Oh, schon von Weitem war das nostalgische Rehessaare zu sehen: ein märchenhafter Zufluchtsort. So vieles hatte sich verändert. Der großzügige Hausherr war schon weit mit seinen Baumaßnahmen gekommen – eine Freude mitten in Wald und Moor. Es gab viele Überraschungen: ein wunderschöner großer Tisch in dem Zimmer und eine nette kleine Küchenecke. Wir sind dem Besitzer wirklich und wahrhaftig dankbar!
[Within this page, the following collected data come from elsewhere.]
-- pv_equiv track=rewrite | github.com/mebmrauf/HackerRank | Problem Solving (Basic)/Difficulty Level Medium/Cloudy Day.py | maximumPeople
-- ===== SOURCE A (Python) =====
-- def maximumPeople(p, x, y, r):
--     if len(y) == 1 or len(y) == 0:
--         return sum(p) # if there is 1 cloud they can remove it and if it's 0 cloud nothing to remove.
--     else:
--         sunnyPeople = sum(p)
--         for l in range(len(x)): # len(x) or len(p) no of towns
--             count = 0
--             for c in range(len(y)): # len(y) no of clouds
--                 if y[c] - r[c] <= x[l] <= y[c] + r[c]:
--                     if count == 0:
--                         sunnyPeople -= p[l]
--                         count+=1
--                     break
--         return sunnyPeople
-- ===== SOURCE B (Python) =====
-- def maximumPeople(p, x, y, r):
--     # Merge the cloud intervals into a sorted disjoint union once, then binary-search
--     # each town for coverage instead of scanning all clouds per town.
--     total = sum(p)
--     if len(y) <= 1:
--         return total
--     ivs = sorted([(yi - ri, yi + ri) for yi, ri in zip(y, r)], key=lambda t: t[0])
--     merged = []
--     cur = None
--     for lo, hi in ivs:
--         if cur is None:
--             cur = (lo, hi)
--         elif lo <= cur[1]:
--             if hi > cur[1]:
--                 cur = (cur[0], hi)
--         else:
--             merged.append(cur)
--             cur = (lo, hi)
--     if cur is not None:
--         merged.append(cur)
--     starts = [iv[0] for iv in merged]
--     for xi, pi in zip(x, p):
--         lo, hi = 0, len(starts)
--         while lo < hi:
--             mid = (lo + hi) // 2
--             if starts[mid] <= xi:
--                 lo = mid + 1
--             else:
--                 hi = mid
--         if lo > 0 and xi <= merged[lo - 1][1]:
--             total -= pi
--     return total
-- ===== Notes on version B (the rewrite author's own statement) =====
-- stated objective: faster
-- what changed: Instead of scanning every cloud for every town (nested loops with a break), B sorts the cloud intervals once, merges them into a disjoint union, and binary-searches each town against the merged starts.
-- outside the precondition, e.g. on maximumPeople([5], [0], [0, 1], [100]): A returns 0, B returns 0
import Mathlib
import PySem

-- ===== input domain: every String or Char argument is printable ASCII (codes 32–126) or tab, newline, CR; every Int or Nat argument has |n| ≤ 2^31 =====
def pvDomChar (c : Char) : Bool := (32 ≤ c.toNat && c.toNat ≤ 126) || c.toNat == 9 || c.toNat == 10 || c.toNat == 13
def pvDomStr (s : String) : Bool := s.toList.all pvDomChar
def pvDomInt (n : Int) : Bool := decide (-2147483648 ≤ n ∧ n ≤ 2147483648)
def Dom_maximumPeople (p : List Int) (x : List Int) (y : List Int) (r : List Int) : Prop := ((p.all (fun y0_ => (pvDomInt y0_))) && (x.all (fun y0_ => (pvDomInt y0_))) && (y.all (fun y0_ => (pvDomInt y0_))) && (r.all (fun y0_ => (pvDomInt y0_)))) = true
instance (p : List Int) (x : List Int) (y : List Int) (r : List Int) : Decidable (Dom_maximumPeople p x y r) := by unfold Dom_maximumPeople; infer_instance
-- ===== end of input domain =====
Recht bald erschienen auch die Anderen. Wir haben versucht das Sauna Feuer anzuschüren aber aus irgendeinem Grund war überhaupt kein Zug an dem Feuerplatz. Endlich bekamen wir das Feuer zum brennen. Wir machten auch auf dem Lagerfeuerplatz ein Feuer, sodass unser Chefkoch Jakob uns etwas Wundervolles zaubern konnte. Einbruch der Dunkelheit überall. Aber zum Glück kochte der Reis mit Curry. Alles war einfach so richtig. Wir hatten ein Bad in der Saune bei mondheller Nacht. Narnia. Schneeengel. Eiszapfen. Massage. Einfach nur Sein.  
 
Teilen von richtigem Wanderer Essen: oben rechts, Reis im Eimer und darunter in dem Topf Curry, dazu Blumenkohl.
 
Am Morgen war da eine rauschende Schneewehe. Wir verschoben das Frühstück: da war so viel Schnee, dass wir beschlossen in Palupõhja zu essen um Zeit zu sparen und begannen uns nur bei Wasser und frischer Luft fortzubewegen. Wie es gutes Benehmen erfordert, verabschiedeten wir uns von Rehessaare. 
 
Ein verzaubertes Haus mitten im Wald: alles auf einem Foto.
 
Die Wanderung nahm eine angenehme Wendung in hochaufgeschossene Kiefern: wir hatten einen direkten Weg genommen um eher in Palupõhja zu sein. Wir trampelten über die Moorseen, geschmolzenen Schnee in unseren Mündern, platschten durchs Wasser und bewegten uns mit der Natur. Endlich kamen wir auf die Hauptstraße, was für eine Erleichterung! Mir geht es wieder besser, die Wangen glühen, Ich war wieder ruhig mitten im Moor, die Schneewehe trägt Gedanken fort. Huh, nach einem kurzen Atemholen gehen wir wieder auf dem bekannten Weg weiter.
 
Sun peeking from between the bog pines
 
We moved along, playing: the last in the row always had to go up to the first position and so until Palupõhja. By and by all kinds of  weird tricks appeared: moving up before the others jumping, bounding, wheeling etc, etc, until we arrived and at last, in the evening, could continue our breakfast. A snug feeling of tiredness and the pleasant knowledge that we would be fetched by bus.
 
Die Sonne spitzt zwischen den Moorkiefern hindurch.
 
Wir gingen weiter, spielten: der letzte in der Reihe mu0ßte immer auf den ersten Platz gehen und das machten wir so bis nach Palupõhja. Nach und nach tauchten alle Arten von seltsamen Tricks auf:  aufrücken,  vor die andern hüpfen, begrenzen, laufen etc. etc., bis wir angekommen waren und endlich, am Abend, weiter frühstücken konnten. Ein behagliches Gefühl von Müdigkeit und dem angenehmen Wissen, dass  wir vom Bus abgeholt würden.
 
Zufrieden und leichtfüßig bewegen wir uns zwischen den Alam-Pedja Wald Wänden.
 
Danke, liebes Alam-Pedja! 
 
Sonnenschein, Freude und echtes Wandererlebnis!
Mirjam, Merlin, Jakob, Kärt, Epp, Märt, Pelle, Jaan und  Kail waren bei der Wanderung dabei.